International Association
for Cryptologic Research

Deployments of cryptographic protocols with thousands of participants are becoming more and more common. In these large-scale, permissionless settings, communication complexity is often a limiting factor. In practice, two tools are commonly used to address this challenge: committee sampling and gossip networks. Committee sampling reduces complexity by restricting most of the communication to a small, randomly sampled committee of participants. Gossip protocols replace a fully connected communication network (which is impractical on an Internet scale) with a sparse communication graph.

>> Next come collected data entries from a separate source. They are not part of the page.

-- pv_equiv track=rewrite | github.com/bluewaves25/swift-ai-trader | waves_quant_agi/engine_agents/core/learning_layer/training_module.py | _validate_coordination_entry
-- ===== SOURCE A (Python) =====
-- from typing import Dict, Any, List
--
-- def _validate_coordination_entry(entry: Dict[str, Any]) -> bool:
--     """Validate individual coordination entry."""
--     try:
--         required_fields = ["data_type", "timestamp"]
--
--         # Check required fields
--         if not all(field in entry for field in required_fields):
--             return False
--
--         # Check data type specific requirements
--         data_type = entry.get("data_type")
--
--         if data_type == "health_check":
--             return "agent_name" in entry and "health_status" in entry
--         elif data_type == "timing_sync":
--             return "agent_name" in entry and "sync_status" in entry
--         elif data_type == "agent_status":
--             return "agent_name" in entry and "status" in entry
--         elif data_type == "coordination_event":
--             return "event_type" in entry and "event_id" in entry
--         else:
--             return False
--
--     except Exception:
--         return False
-- ===== SOURCE B (Python) =====
-- _VC_BIT = {"data_type": 1, "timestamp": 2, "agent_name": 4, "health_status": 8,
--            "sync_status": 16, "status": 32, "event_type": 64, "event_id": 128}
--
-- # required-key bitmask per data_type (always includes data_type|timestamp = 3)
-- _VC_MASK = {"health_check": 15, "timing_sync": 23,
--             "agent_status": 39, "coordination_event": 195}
--
-- def _validate_coordination_entry(entry):
--     """Validate via one pass that accumulates a bitmask of relevant keys."""
--     try:
--         mask = 0
--         dtype = None
--         for k, v in entry.items():
--             mask |= _VC_BIT.get(k, 0)
--             if dtype is None and k == "data_type":
--                 dtype = v
--         need = _VC_MASK.get(dtype, 0)
--         return need != 0 and mask & need == need
--     except Exception:
--         return False
-- ===== Notes on version B (the rewrite author's own statement) =====
-- stated objective: alternative
-- what changed: Instead of repeated per-key membership scans behind a required-fields guard and a four-way if/elif chain, B makes a single pass over the entry items accumulating a bitmask of the eight relevant keys (capturing data_type's value on the way), then decides validity by one bitwise mask comparison against a per-type required-bit constant.
import Mathlib
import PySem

Existing committee-sampling protocols either require a setup assumption (which is problematic in a fully decentralized setting) or have high communication complexity themselves. In this work, we construct a communication-efficient setup-free protocol for committee sampling. Our starting point is the protocol of Andrychowicz and Dziembowski (CRYPTO'15), who showed how to construct a setup-free random beacon based on proofs-of-work (PoWs) in the random-oracle model (ROM). Our protocol works in a similar setting, and samples a committee in which parties are chosen proportionally to their resource expenditure. We improve upon their construction in two ways: (1) we construct a formal framework for general resource proofs (RPs), and use it to generalize from PoWs to a larger class of resources, and (2) for a subset of RPs (including PoWs), we construct a much more efficient committee-sampling protocol that requires subquadratic communication. Our protocol is designed in the ROM and makes use of VDFs, as well as gossip techniques in the spirit of Cohen, Loss, and Moran (FC'24).